Only one stretch of the data below should be repeated: the lines from the line containing "else lines4" through the line containing "-- ===== PRECONDITION", inclusive, exactly as they are.

• Records to use:

:::::

-- pv_equiv track=rewrite | github.com/Soham112/Contendo | backend/agents/consolidation_agent.py | _build_consolidation_input
-- ===== SOURCE A (Python) =====
-- MAX_CHUNKS_PER_ENTITY = 12
--
-- MAX_WORDS_PER_CHUNK = 80
--
-- def _build_consolidation_input(
--     entity_name: str,
--     chunks: list[dict],
-- ) -> str:
--     """Group chunks by memory_context bucket and format them for Haiku input."""
--     buckets: dict[str, list[str]] = {
--         "work": [],
--         "personal_project": [],
--         "learning": [],
--         "observation": [],
--         "legacy": [],
--     }
--
--     for chunk in chunks[:MAX_CHUNKS_PER_ENTITY]:
--         ctx = chunk.get("memory_context") or "legacy"
--         if ctx not in buckets:
--             ctx = "legacy"
--         excerpt = " ".join((chunk.get("text") or chunk.get("content", "")).split()[:MAX_WORDS_PER_CHUNK])
--         if excerpt:
--             buckets[ctx].append(excerpt)
--
--     lines = [f'Everything this person knows about "{entity_name}":\n']
--
--     if buckets["work"]:
--         lines.append("WORK CONTEXT (professional experience):")
--         for i, ex in enumerate(buckets["work"][:4], 1):
--             lines.append(f"  {i}. {ex}")
--
--     if buckets["personal_project"]:
--         lines.append("PERSONAL PROJECT CONTEXT:")
--         for i, ex in enumerate(buckets["personal_project"][:4], 1):
--             lines.append(f"  {i}. {ex}")
--
--     if buckets["learning"]:
--         lines.append("LEARNED FROM EXTERNAL SOURCES (articles, videos):")
--         for i, ex in enumerate(buckets["learning"][:4], 1):
--             lines.append(f"  {i}. {ex}")
--
--     if buckets["observation"]:
--         lines.append("OBSERVATIONS (patterns noticed):")
--         for i, ex in enumerate(buckets["observation"][:3], 1):
--             lines.append(f"  {i}. {ex}")
--
--     if buckets["legacy"]:
--         lines.append("OTHER:")
--         for i, ex in enumerate(buckets["legacy"][:3], 1):
--             lines.append(f"  {i}. {ex}")
--
--     return "\n".join(lines)
-- ===== SOURCE B (Python) =====
-- MAX_CHUNKS_PER_ENTITY = 12
--
-- MAX_WORDS_PER_CHUNK = 80
--
-- SECTIONS = [
--     ("work", "WORK CONTEXT (professional experience):", 4),
--     ("personal_project", "PERSONAL PROJECT CONTEXT:", 4),
--     ("learning", "LEARNED FROM EXTERNAL SOURCES (articles, videos):", 4),
--     ("observation", "OBSERVATIONS (patterns noticed):", 3),
--     ("legacy", "OTHER:", 3),
-- ]
--
-- _KNOWN = {key for key, _, _ in SECTIONS}
--
--
-- def _classify(chunk):
--     ctx = chunk.get("memory_context") or "legacy"
--     return ctx if ctx in _KNOWN else "legacy"
--
--
-- def _excerpt(chunk):
--     text = chunk.get("text") or chunk.get("content", "")
--     return " ".join(text.split()[:MAX_WORDS_PER_CHUNK])
--
--
-- def _build_consolidation_input(entity_name, chunks):
--     rows = [
--         (_classify(chunk), _excerpt(chunk))
--         for chunk in chunks[:MAX_CHUNKS_PER_ENTITY]
--         if _excerpt(chunk)
--     ]
--     lines = [f'Everything this person knows about "{entity_name}":\n']
--     for key, header, cap in SECTIONS:
--         items = [ex for k, ex in rows if k == key][:cap]
--         if items:
--             lines.append(header)
--             lines.extend(f"  {i}. {ex}" for i, ex in enumerate(items, 1))
--     return "\n".join(lines)
-- ===== Notes on version B (the rewrite author's own statement) =====
-- stated objective: simpler
-- what changed: Replaces the dict-of-buckets mutated in a loop plus five hand-unrolled if-blocks with a flat list of (bucket, excerpt) rows and one table-driven loop over an ordered SECTIONS spec (key, header, cap) that filters and caps each section.
import Mathlib
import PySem

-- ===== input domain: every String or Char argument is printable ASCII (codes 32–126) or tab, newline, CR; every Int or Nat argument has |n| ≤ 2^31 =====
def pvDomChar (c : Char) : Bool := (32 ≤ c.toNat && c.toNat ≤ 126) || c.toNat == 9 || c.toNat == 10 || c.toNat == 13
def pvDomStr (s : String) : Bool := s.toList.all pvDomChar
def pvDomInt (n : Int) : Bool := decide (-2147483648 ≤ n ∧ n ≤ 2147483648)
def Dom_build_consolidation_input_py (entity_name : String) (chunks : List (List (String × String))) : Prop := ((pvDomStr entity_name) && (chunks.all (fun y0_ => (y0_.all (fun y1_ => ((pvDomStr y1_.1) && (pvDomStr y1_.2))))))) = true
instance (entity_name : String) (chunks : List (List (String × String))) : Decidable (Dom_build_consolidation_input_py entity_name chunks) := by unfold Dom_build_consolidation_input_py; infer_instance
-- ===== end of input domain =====

-- B replaces A's dict-of-buckets plus five hand-unrolled if-blocks by a flat tagged row list
-- and one table-driven loop over an ordered section spec (objective: simpler).


-- shared primitives of both pythons, ported once:
-- pvCtx0 chunk = chunk.get("memory_context") or "legacy"
def pvCtx0 (chunk : List (String × String)) : String :=
  match List.lookup "memory_context" chunk with
  | some s => if s = "" then "legacy" else s
  | none => "legacy"

-- pvText chunk = chunk.get("text") or chunk.get("content", "")
def pvText (chunk : List (String × String)) : String :=
  match List.lookup "text" chunk with
  | some s => if s = "" then (List.lookup "content" chunk).getD "" else s
  | none => (List.lookup "content" chunk).getD ""

-- ===== PORT A =====
-- A: a dict of five bucket lists, filled by a loop over chunks[:12], then five unrolled if-blocks.
-- pvStepA is the body of A's `for chunk in chunks[:MAX_CHUNKS_PER_ENTITY]:` loop, step for step.
def pvStepA (d : PySem.Dict String (List String)) (chunk : List (String × String)) : PySem.Dict String (List String) :=
  let ctx := if d.contains (pvCtx0 chunk) then pvCtx0 chunk else "legacy"
  let excerpt := PySem.Str.join " " (PySem.List.slice (PySem.Str.split₀ (pvText chunk)) none (some 80))
  if excerpt ≠ "" then d.modify ctx [] (· ++ [excerpt]) else d

def build_consolidation_input_py (entity_name : String) (chunks : List (List (String × String))) : String :=
  let buckets0 : PySem.Dict String (List String) :=
    PySem.Dict.mk [("work", []), ("personal_project", []), ("learning", []), ("observation", []), ("legacy", [])]
  let buckets := (PySem.List.slice chunks none (some 12)).foldl pvStepA buckets0
  let lines0 := ["Everything this person knows about \"" ++ entity_name ++ "\":\n"]
  let lines1 :=
    if buckets.getD "work" [] ≠ [] then
      lines0 ++ ["WORK CONTEXT (professional experience):"]
        ++ (PySem.List.enumerate (PySem.List.slice (buckets.getD "work" []) none (some 4)) 1).map
            (fun p => "  " ++ PySem.Int.toStr p.1 ++ ". " ++ p.2)
    else lines0
  let lines2 :=
    if buckets.getD "personal_project" [] ≠ [] then
      lines1 ++ ["PERSONAL PROJECT CONTEXT:"]
        ++ (PySem.List.enumerate (PySem.List.slice (buckets.getD "personal_project" []) none (some 4)) 1).map
            (fun p => "  " ++ PySem.Int.toStr p.1 ++ ". " ++ p.2)
    else lines1
  let lines3 :=
    if buckets.getD "learning" [] ≠ [] then
      lines2 ++ ["LEARNED FROM EXTERNAL SOURCES (articles, videos):"]
        ++ (PySem.List.enumerate (PySem.List.slice (buckets.getD "learning" []) none (some 4)) 1).map
            (fun p => "  " ++ PySem.Int.toStr p.1 ++ ". " ++ p.2)
    else lines2
  let lines4 :=
    if buckets.getD "observation" [] ≠ [] then
      lines3 ++ ["OBSERVATIONS (patterns noticed):"]
        ++ (PySem.List.enumerate (PySem.List.slice (buckets.getD "observation" []) none (some 3)) 1).map
            (fun p => "  " ++ PySem.Int.toStr p.1 ++ ". " ++ p.2)
    else lines3
  let lines5 :=
    if buckets.getD "legacy" [] ≠ [] then
      lines4 ++ ["OTHER:"]
        ++ (PySem.List.enumerate (PySem.List.slice (buckets.getD "legacy" []) none (some 3)) 1).map
            (fun p => "  " ++ PySem.Int.toStr p.1 ++ ". " ++ p.2)
    else lines4
  PySem.Str.join "\n" lines5

-- ===== PORT B =====
-- B: ordered section table (bucket key, header, cap), a flat list of tagged rows, one formatting loop.
def pvSections : List (String × String × Nat) :=
  [("work", "WORK CONTEXT (professional experience):", 4),
   ("personal_project", "PERSONAL PROJECT CONTEXT:", 4),
   ("learning", "LEARNED FROM EXTERNAL SOURCES (articles, videos):", 4),
   ("observation", "OBSERVATIONS (patterns noticed):", 3),
   ("legacy", "OTHER:", 3)]

def pvClassify (chunk : List (String × String)) : String :=
  if pvCtx0 chunk ∈ PySem.Set.ofList (pvSections.map (fun sec => sec.1)) then pvCtx0 chunk else "legacy"

def pvExcerpt (chunk : List (String × String)) : String :=
  PySem.Str.join " " ((PySem.Str.split₀ (pvText chunk)).take 80)

def build_consolidation_input_py_alt (entity_name : String) (chunks : List (List (String × String))) : String :=
  let rows : List (String × String) :=
    (chunks.take 12).filterMap (fun chunk =>
      if pvExcerpt chunk ≠ "" then some (pvClassify chunk, pvExcerpt chunk) else none)
  let lines :=
    pvSections.foldl (fun lines sec =>
      let items := ((rows.filter (fun r => r.1 == sec.1)).map (fun r => r.2)).take sec.2.2
      if items ≠ [] then
        lines ++ [sec.2.1]
          ++ (PySem.List.enumerate items 1).map (fun p => "  " ++ PySem.Int.toStr p.1 ++ ". " ++ p.2)
      else lines)
      ["Everything this person knows about \"" ++ entity_name ++ "\":\n"]
  PySem.Str.join "\n" lines

-- ===== PRECONDITION & SPEC =====
def Spec_build_consolidation_input_py (entity_name : String) (chunks : List (List (String × String))) (out : String) : Prop := out = build_consolidation_input_py_alt entity_name chunks
instance (entity_name : String) (chunks : List (List (String × String))) (out : String) : Decidable (Spec_build_consolidation_input_py entity_name chunks out) := by unfold Spec_build_consolidation_input_py; infer_instance

-- ===== CLAIM (what is proved, stated in full; the proofs are below) =====
def Claim_equal_build_consolidation_input_py : Prop := ∀ (entity_name : String) (chunks : List (List (String × String))), Dom_build_consolidation_input_py entity_name chunks → Spec_build_consolidation_input_py entity_name chunks (build_consolidation_input_py entity_name chunks)

-- ===== LEMMAS AND PROOFS =====

-- the rows B builds out of a chunk list
def pvRows (cs : List (List (String × String))) : List (String × String) :=
  cs.filterMap (fun chunk =>
    if pvExcerpt chunk ≠ "" then some (pvClassify chunk, pvExcerpt chunk) else none)

def pvKeyTest (s : String) : Bool :=
  ("work" == s) || (("personal_project" == s) || (("learning" == s) || (("observation" == s) || ("legacy" == s))))

theorem pvSlice80 (xs : List String) : PySem.List.slice xs none (some 80) = xs.take 80 :=
  PySem.List.slice_to xs (by norm_num)
theorem pvSlice12 (xs : List (List (String × String))) : PySem.List.slice xs none (some 12) = xs.take 12 :=
  PySem.List.slice_to xs (by norm_num)
theorem pvSlice4 (xs : List String) : PySem.List.slice xs none (some 4) = xs.take 4 :=
  PySem.List.slice_to xs (by norm_num)
theorem pvSlice3 (xs : List String) : PySem.List.slice xs none (some 3) = xs.take 3 :=
  PySem.List.slice_to xs (by norm_num)

theorem pvTake4_eq_nil (xs : List String) : (xs.take 4 = []) = (xs = []) := by
  simp [List.take_eq_nil_iff]
theorem pvTake3_eq_nil (xs : List String) : (xs.take 3 = []) = (xs = []) := by
  simp [List.take_eq_nil_iff]

theorem pvKeyTest_iff (s : String) :
    pvKeyTest s = true ↔ s ∈ PySem.Set.ofList (pvSections.map (fun sec => sec.1)) := by
  simp only [pvKeyTest, pvSections, PySem.Set.mem_ofList, List.map, List.mem_cons,
    List.not_mem_nil, or_false, Bool.or_eq_true, beq_iff_eq]
  constructor <;> intro hh <;> rcases hh with h|h|h|h|h <;> simp [h]

theorem pvClassify_eq (chunk : List (String × String)) :
    pvClassify chunk = if pvKeyTest (pvCtx0 chunk) then pvCtx0 chunk else "legacy" := by
  unfold pvClassify
  by_cases hk : pvKeyTest (pvCtx0 chunk) = true
  · rw [if_pos ((pvKeyTest_iff _).mp hk), if_pos hk]
  · rw [if_neg (fun hm => hk ((pvKeyTest_iff _).mpr hm)), if_neg hk]

theorem pvExcerpt_eq (chunk : List (String × String)) :
    pvExcerpt chunk = PySem.Str.join " " (PySem.List.slice (PySem.Str.split₀ (pvText chunk)) none (some 80)) := by
  unfold pvExcerpt; rw [pvSlice80]

theorem pvClassify_mem (chunk : List (String × String)) : pvKeyTest (pvClassify chunk) = true := by
  rw [pvClassify_eq]
  by_cases hk : pvKeyTest (pvCtx0 chunk) = true
  · rw [if_pos hk]; exact hk
  · rw [if_neg hk]; rfl

-- under the keys invariant, A's loop step is a modify at B's classification with B's excerpt
theorem pvStepA_ctx (d : PySem.Dict String (List String)) (chunk : List (String × String))
    (h : ∀ s, d.contains s = pvKeyTest s) :
    pvStepA d chunk
      = if pvExcerpt chunk ≠ "" then d.modify (pvClassify chunk) [] (· ++ [pvExcerpt chunk]) else d := by
  simp only [pvStepA, h, ← pvExcerpt_eq, pvClassify_eq]

theorem pvStepA_contains (d : PySem.Dict String (List String)) (chunk : List (String × String))
    (h : ∀ s, d.contains s = pvKeyTest s) (s : String) :
    (pvStepA d chunk).contains s = pvKeyTest s := by
  rw [pvStepA_ctx d chunk h]
  split
  · rw [PySem.Dict.contains_modify, h]
    have := pvClassify_mem chunk
    by_cases hc : s = pvClassify chunk
    · simp [hc, this]
    · simp [hc]
  · exact h s

-- the loop invariant: A's bucket for key c is the initial bucket plus B's rows filtered to c
theorem pvFoldA_getD (cs : List (List (String × String))) (d : PySem.Dict String (List String))
    (h : ∀ s, d.contains s = pvKeyTest s) (c : String) :
    (cs.foldl pvStepA d).getD c []
      = d.getD c [] ++ ((pvRows cs).filter (fun r => r.1 == c)).map (fun r => r.2) := by
  induction cs generalizing d with
  | nil => simp [pvRows]
  | cons chunk cs ih =>
    have hrows : pvRows (chunk :: cs)
        = (if pvExcerpt chunk ≠ "" then [(pvClassify chunk, pvExcerpt chunk)] else []) ++ pvRows cs := by
      unfold pvRows; rw [List.filterMap_cons]; split <;> simp_all
    have h' : ∀ s, (pvStepA d chunk).contains s = pvKeyTest s := pvStepA_contains d chunk h
    rw [List.foldl_cons, ih _ h', pvStepA_ctx d chunk h, hrows]
    by_cases hex : pvExcerpt chunk ≠ ""
    · rw [if_pos hex, if_pos hex, PySem.Dict.getD_modify]
      by_cases hc : c = pvClassify chunk
      · simp [hc, List.append_assoc]
      · have hne : (pvClassify chunk == c) = false :=
          beq_eq_false_iff_ne.mpr (fun h'' => hc h''.symm)
        simp [hne, hc]
    · rw [if_neg hex, if_neg hex, List.nil_append]

-- ===== VERDICT (by name: the statement is the Claim_ definition above) =====
theorem build_consolidation_input_py_spec : Claim_equal_build_consolidation_input_py := by
  intro entity_name chunks _
  unfold Spec_build_consolidation_input_py build_consolidation_input_py build_consolidation_input_py_alt
  have hcont : ∀ s, (PySem.Dict.mk [("work", ([] : List String)), ("personal_project", []), ("learning", []), ("observation", []), ("legacy", [])]).contains s = pvKeyTest s := by
    intro s
    simp only [PySem.Dict.contains_mk, pvKeyTest, List.any_cons, List.any_nil, Bool.or_false]
  have hd0 : ∀ c, (PySem.Dict.mk [("work", ([] : List String)), ("personal_project", []), ("learning", []), ("observation", []), ("legacy", [])]).getD c [] = [] := by
    intro c
    simp [PySem.Dict.getD_eq_get?_getD, PySem.Dict.get?_mk_cons]
    repeat' split
    all_goals rfl
  have hfold : ∀ c, ((PySem.List.slice chunks none (some 12)).foldl pvStepA
      (PySem.Dict.mk [("work", []), ("personal_project", []), ("learning", []), ("observation", []), ("legacy", [])])).getD c []
      = ((pvRows (chunks.take 12)).filter (fun r => r.1 == c)).map (fun r => r.2) := by
    intro c
    rw [pvSlice12, pvFoldA_getD _ _ hcont c, hd0 c, List.nil_append]
  simp only [hfold]
  simp only [pvSections, List.foldl_cons, List.foldl_nil, pvSlice4, pvSlice3, pvRows,
    ne_eq, pvTake4_eq_nil, pvTake3_eq_nil]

:::::

• Solution for this problem:
    else lines4
  PySem.Str.join "\n" lines5

-- ===== PORT B =====
-- B: ordered section table (bucket key, header, cap), a flat list of tagged rows, one formatting loop.
def pvSections : List (String × String × Nat) :=
  [("work", "WORK CONTEXT (professional experience):", 4),
   ("personal_project", "PERSONAL PROJECT CONTEXT:", 4),
   ("learning", "LEARNED FROM EXTERNAL SOURCES (articles, videos):", 4),
   ("observation", "OBSERVATIONS (patterns noticed):", 3),
   ("legacy", "OTHER:", 3)]

def pvClassify (chunk : List (String × String)) : String :=
  if pvCtx0 chunk ∈ PySem.Set.ofList (pvSections.map (fun sec => sec.1)) then pvCtx0 chunk else "legacy"

def pvExcerpt (chunk : List (String × String)) : String :=
  PySem.Str.join " " ((PySem.Str.split₀ (pvText chunk)).take 80)

def build_consolidation_input_py_alt (entity_name : String) (chunks : List (List (String × String))) : String :=
  let rows : List (String × String) :=
    (chunks.take 12).filterMap (fun chunk =>
      if pvExcerpt chunk ≠ "" then some (pvClassify chunk, pvExcerpt chunk) else none)
  let lines :=
    pvSections.foldl (fun lines sec =>
      let items := ((rows.filter (fun r => r.1 == sec.1)).map (fun r => r.2)).take sec.2.2
      if items ≠ [] then
        lines ++ [sec.2.1]
          ++ (PySem.List.enumerate items 1).map (fun p => "  " ++ PySem.Int.toStr p.1 ++ ". " ++ p.2)
      else lines)
      ["Everything this person knows about \"" ++ entity_name ++ "\":\n"]
  PySem.Str.join "\n" lines

-- ===== PRECONDITION & SPEC =====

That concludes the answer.